#### PROBLEM REQUIREMENTS:
Reproduce the section of the listing that begins at the line containing "hp, hd, hd1]" and finishes at the line containing "theorem prefVals_zero_step (n". Include both end lines and nothing beyond them.

####################

-- pv_equiv track=rewrite | github.com/comewithme1200/Cipher | exponential.py | spawnfinaldig
-- ===== SOURCE A (Python) =====
-- def spawnfinaldig(m):
--     final = []
--     while m>=2:
--         if m%2 == 0:
--             final.append(int(m/2))
--         else:
--             final.append(int((m-1)/2))
--         m = int(m/2)
--     return final
-- ===== SOURCE B (Python) =====
-- def spawnfinaldig(m):
--     if m < 2:
--         return []
--     acc = 0
--     prefixes = []
--     for ch in bin(m)[2:]:
--         acc = acc * 2 + (1 if ch == '1' else 0)
--         prefixes.append(acc)
--     return prefixes[:-1][::-1]
-- ===== Notes on version B (the rewrite author's own statement) =====
-- stated objective: alternative
-- what changed: replaces the stateful halving while-loop by a forward Horner scan over the binary-digit string bin(m)[2:] that accumulates all bit-prefix values and returns them sliced and reversed
import Mathlib
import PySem

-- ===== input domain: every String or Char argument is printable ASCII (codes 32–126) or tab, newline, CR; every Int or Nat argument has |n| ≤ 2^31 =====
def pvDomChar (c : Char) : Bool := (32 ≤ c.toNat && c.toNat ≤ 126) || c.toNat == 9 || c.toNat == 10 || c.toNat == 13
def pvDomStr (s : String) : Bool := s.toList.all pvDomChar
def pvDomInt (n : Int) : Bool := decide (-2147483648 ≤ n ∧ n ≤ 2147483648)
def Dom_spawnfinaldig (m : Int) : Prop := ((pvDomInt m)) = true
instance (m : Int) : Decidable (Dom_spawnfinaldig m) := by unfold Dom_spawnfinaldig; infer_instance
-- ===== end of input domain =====

-- B replaces A's stateful halving while-loop by a forward Horner scan over the binary-digit
-- string of m, collecting all bit-prefix values, then slicing and reversing (alternative; same cost).

-- ===== PORT A =====
-- the while loop; int(m/2) is exact float division + truncation: for 2 ≤ m ≤ 2^31 it equals floor division
def spawnfinaldigGo (m : Int) (final : List Int) : List Int :=
  if h : 2 ≤ m then
    spawnfinaldigGo (PySem.Int.floordiv m 2)
      (final ++ [if PySem.Int.mod m 2 = 0 then PySem.Int.floordiv m 2
                 else PySem.Int.floordiv (m - 1) 2])
  else final
termination_by m.toNat
decreasing_by
  have := PySem.Int.floordiv_eq_ediv_of_pos (a := m) (b := 2) (by omega)
  omega

def spawnfinaldig (m : Int) : List Int := spawnfinaldigGo m []

-- ===== PORT B =====
-- bin(m)[2:], ported by hand step for step: binary digit characters of a nonnegative integer,
-- most significant first (exact for m ≥ 1, the only case B reaches it)
def binChars (n : Nat) : List Char :=
  if h : n < 2 then [Nat.digitChar n]
  else binChars (n / 2) ++ [Nat.digitChar (n % 2)]
decreasing_by exact Nat.div_lt_self (by omega) (by omega)

-- the for-loop over bin(m)[2:] with state (acc, prefixes); prefixes[:-1] and [::-1] via PySem slice semantics
def spawnfinaldig_alt (m : Int) : List Int :=
  if m < 2 then []
  else
    let r := (binChars m.toNat).foldl
      (fun (st : Int × List Int) ch =>
        let acc := st.1 * 2 + (if ch = '1' then (1 : Int) else 0)
        (acc, st.2 ++ [acc])) ((0 : Int), ([] : List Int))
    (PySem.List.slice r.2 none (some (-1))).reverse

-- ===== PRECONDITION & SPEC =====
def Spec_spawnfinaldig (m : Int) (out : List Int) : Prop := out = spawnfinaldig_alt m
instance (m : Int) (out : List Int) : Decidable (Spec_spawnfinaldig m out) := by unfold Spec_spawnfinaldig; infer_instance

-- ===== CLAIM (what is proved, stated in full; the proofs are below) =====
def Claim_equal_spawnfinaldig : Prop := ∀ (m : Int), Dom_spawnfinaldig m → Spec_spawnfinaldig m (spawnfinaldig m)

-- ===== LEMMAS AND PROOFS =====

theorem go_stop (m : Int) (final : List Int) (h : ¬ 2 ≤ m) :
    spawnfinaldigGo m final = final := by
  rw [spawnfinaldigGo]; simp [h]

theorem go_step (m : Int) (final : List Int) (h : 2 ≤ m) :
    spawnfinaldigGo m final =
      spawnfinaldigGo (PySem.Int.floordiv m 2)
        (final ++ [if PySem.Int.mod m 2 = 0 then PySem.Int.floordiv m 2
                   else PySem.Int.floordiv (m - 1) 2]) := by
  rw [spawnfinaldigGo]; simp [h]

theorem go_append (n : Nat) : ∀ m : Int, m.toNat ≤ n → ∀ final : List Int,
    spawnfinaldigGo m final = final ++ spawnfinaldigGo m [] := by
  induction n with
  | zero =>
      intro m h final
      rw [go_stop m final (by omega), go_stop m [] (by omega)]
      simp
  | succ n ih =>
      intro m h final
      by_cases h2 : 2 ≤ m
      · have hd := PySem.Int.floordiv_eq_ediv_of_pos (a := m) (b := 2) (by omega : (0:Int) < 2)
        have hf : (PySem.Int.floordiv m 2).toNat ≤ n := by omega
        rw [go_step m final h2, go_step m [] h2, ih _ hf, ih _ hf ([] ++ _)]
        simp
      · rw [go_stop m final h2, go_stop m [] h2]
        simp

-- both branches of A's loop body append m // 2
theorem appended_eq (m : Int) (h : 2 ≤ m) :
    (if PySem.Int.mod m 2 = 0 then PySem.Int.floordiv m 2
     else PySem.Int.floordiv (m - 1) 2) = PySem.Int.floordiv m 2 := by
  have hd := PySem.Int.floordiv_eq_ediv_of_pos (a := m) (b := 2) (by omega : (0:Int) < 2)
  have hm := PySem.Int.mod_eq_emod_of_pos (a := m) (b := 2) (by omega : (0:Int) < 2)
  have hd1 := PySem.Int.floordiv_eq_ediv_of_pos (a := m - 1) (b := 2) (by omega : (0:Int) < 2)
  by_cases hp : PySem.Int.mod m 2 = 0
  · rw [if_pos hp]
  · rw [if_neg hp, hd, hd1]
    rw [hm] at hp
    omega

-- the list of bit-prefix values produced by B's fold, for a starting accumulator a
def prefVals (a : Int) (n : Nat) : List Int :=
  if h : n < 2 then [a * 2 + n]
  else prefVals a (n / 2) ++ [a * 2 ^ (binChars n).length + n]
decreasing_by exact Nat.div_lt_self (by omega) (by omega)

theorem fold_bin (n : Nat) : ∀ (a : Int) (ps : List Int),
    (binChars n).foldl
      (fun (st : Int × List Int) ch =>
        let acc := st.1 * 2 + (if ch = '1' then (1 : Int) else 0)
        (acc, st.2 ++ [acc])) (a, ps)
      = (a * 2 ^ (binChars n).length + n, ps ++ prefVals a n) := by
  induction n using Nat.strong_induction_on with
  | _ n ih =>
    intro a ps
    by_cases h : n < 2
    · rw [binChars, prefVals]
      simp only [h, dif_pos]
      interval_cases n
      · simp [show Nat.digitChar 0 = '0' from rfl]
      · simp [show Nat.digitChar 1 = '1' from rfl]
    · have hlt : n / 2 < n := Nat.div_lt_self (by omega) (by omega)
      have hbit : (if Nat.digitChar (n % 2) = '1' then (1 : Int) else 0) = ((n % 2 : Nat) : Int) := by
        rcases Nat.mod_two_eq_zero_or_one n with h0 | h1
        · rw [h0]; decide
        · rw [h1]; decide
      have hn : (n : Int) = ((n / 2 : Nat) : Int) * 2 + ((n % 2 : Nat) : Int) := by
        push_cast; omega
      have hlen : (binChars n).length = (binChars (n / 2)).length + 1 := by
        conv_lhs => rw [binChars]
        simp [h]
      have hXY : (a * 2 ^ (binChars (n / 2)).length + ((n / 2 : Nat) : Int)) * 2 + ((n % 2 : Nat) : Int)
          = a * 2 ^ (binChars n).length + (n : Int) := by
        rw [hlen, pow_succ, hn]; ring
      conv_lhs => rw [binChars]
      rw [dif_neg h, List.foldl_append, ih _ hlt]
      conv_rhs => rw [prefVals]
      rw [dif_neg h]
      simp only [List.foldl_cons, List.foldl_nil, hbit]
      rw [Prod.mk.injEq]
      refine ⟨?_, ?_⟩
      · rw [hXY]
      · rw [hXY, List.append_assoc]

theorem prefVals_zero_small (n : Nat) (h : n < 2) : prefVals 0 n = [(n : Int)] := by
  rw [prefVals]; simp [h]

theorem prefVals_zero_step (n : Nat) (h : ¬ n < 2) :
    prefVals 0 n = prefVals 0 (n / 2) ++ [(n : Int)] := by
  rw [prefVals]; simp [h]

-- B's value for m ≥ 2 is the reversed prefix list of m/2
theorem alt_eq (m : Int) (h : 2 ≤ m) :
    spawnfinaldig_alt m = (prefVals 0 (m.toNat / 2)).reverse := by
  have h2 : ¬ m < 2 := by omega
  have hn2 : ¬ m.toNat < 2 := by omega
  rw [spawnfinaldig_alt]
  simp only [h2, if_neg, not_false_iff]
  rw [fold_bin, PySem.List.slice_to_neg_one]
  rw [prefVals_zero_step _ hn2]
  simp

theorem go_eq_pref (N : Nat) : ∀ m : Int, m.toNat ≤ N → 2 ≤ m →
    spawnfinaldigGo m [] = (prefVals 0 (m.toNat / 2)).reverse := by
  induction N with
  | zero => intro m h h2; omega
  | succ N ih =>
      intro m h h2
      have hd := PySem.Int.floordiv_eq_ediv_of_pos (a := m) (b := 2) (by omega : (0:Int) < 2)
      have hq1 : 1 ≤ PySem.Int.floordiv m 2 := by omega
      have hqt : (PySem.Int.floordiv m 2).toNat = m.toNat / 2 := by omega
      rw [go_step m [] h2, appended_eq m h2,
          go_append (PySem.Int.floordiv m 2).toNat _ (le_refl _)]
      by_cases hs : PySem.Int.floordiv m 2 < 2
      · have hone : PySem.Int.floordiv m 2 = 1 := by omega
        have htn : m.toNat / 2 = 1 := by omega
        rw [go_stop _ [] (by omega), htn, prefVals_zero_small _ (by omega)]
        rw [hone]; simp
      · have hqN : (PySem.Int.floordiv m 2).toNat ≤ N := by omega
        rw [ih _ hqN (by omega), hqt]
        rw [prefVals_zero_step (m.toNat / 2) (by omega), List.reverse_append]
        have hcast : ((m.toNat / 2 : Nat) : Int) = PySem.Int.floordiv m 2 := by omega
        simp [hcast]

-- ===== VERDICT (by name: the statement is the Claim_ definition above) =====
theorem spawnfinaldig_spec : Claim_equal_spawnfinaldig := by
  intro m _
  show spawnfinaldig m = spawnfinaldig_alt m
  by_cases h2 : 2 ≤ m
  · rw [spawnfinaldig, go_eq_pref m.toNat m (le_refl _) h2, alt_eq m h2]
  · rw [spawnfinaldig, go_stop m [] h2, spawnfinaldig_alt]
    simp [show m < 2 by omega]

####################

#### TASK ANSWER:
  · rw [if_neg hp, hd, hd1]
    rw [hm] at hp
    omega

-- the list of bit-prefix values produced by B's fold, for a starting accumulator a
def prefVals (a : Int) (n : Nat) : List Int :=
  if h : n < 2 then [a * 2 + n]
  else prefVals a (n / 2) ++ [a * 2 ^ (binChars n).length + n]
decreasing_by exact Nat.div_lt_self (by omega) (by omega)

theorem fold_bin (n : Nat) : ∀ (a : Int) (ps : List Int),
    (binChars n).foldl
      (fun (st : Int × List Int) ch =>
        let acc := st.1 * 2 + (if ch = '1' then (1 : Int) else 0)
        (acc, st.2 ++ [acc])) (a, ps)
      = (a * 2 ^ (binChars n).length + n, ps ++ prefVals a n) := by
  induction n using Nat.strong_induction_on with
  | _ n ih =>
    intro a ps
    by_cases h : n < 2
    · rw [binChars, prefVals]
      simp only [h, dif_pos]
      interval_cases n
      · simp [show Nat.digitChar 0 = '0' from rfl]
      · simp [show Nat.digitChar 1 = '1' from rfl]
    · have hlt : n / 2 < n := Nat.div_lt_self (by omega) (by omega)
      have hbit : (if Nat.digitChar (n % 2) = '1' then (1 : Int) else 0) = ((n % 2 : Nat) : Int) := by
        rcases Nat.mod_two_eq_zero_or_one n with h0 | h1
        · rw [h0]; decide
        · rw [h1]; decide
      have hn : (n : Int) = ((n / 2 : Nat) : Int) * 2 + ((n % 2 : Nat) : Int) := by
        push_cast; omega
      have hlen : (binChars n).length = (binChars (n / 2)).length + 1 := by
        conv_lhs => rw [binChars]
        simp [h]
      have hXY : (a * 2 ^ (binChars (n / 2)).length + ((n / 2 : Nat) : Int)) * 2 + ((n % 2 : Nat) : Int)
          = a * 2 ^ (binChars n).length + (n : Int) := by
        rw [hlen, pow_succ, hn]; ring
      conv_lhs => rw [binChars]
      rw [dif_neg h, List.foldl_append, ih _ hlt]
      conv_rhs => rw [prefVals]
      rw [dif_neg h]
      simp only [List.foldl_cons, List.foldl_nil, hbit]
      rw [Prod.mk.injEq]
      refine ⟨?_, ?_⟩
      · rw [hXY]
      · rw [hXY, List.append_assoc]

theorem prefVals_zero_small (n : Nat) (h : n < 2) : prefVals 0 n = [(n : Int)] := by
  rw [prefVals]; simp [h]

theorem prefVals_zero_step (n : Nat) (h : ¬ n < 2) :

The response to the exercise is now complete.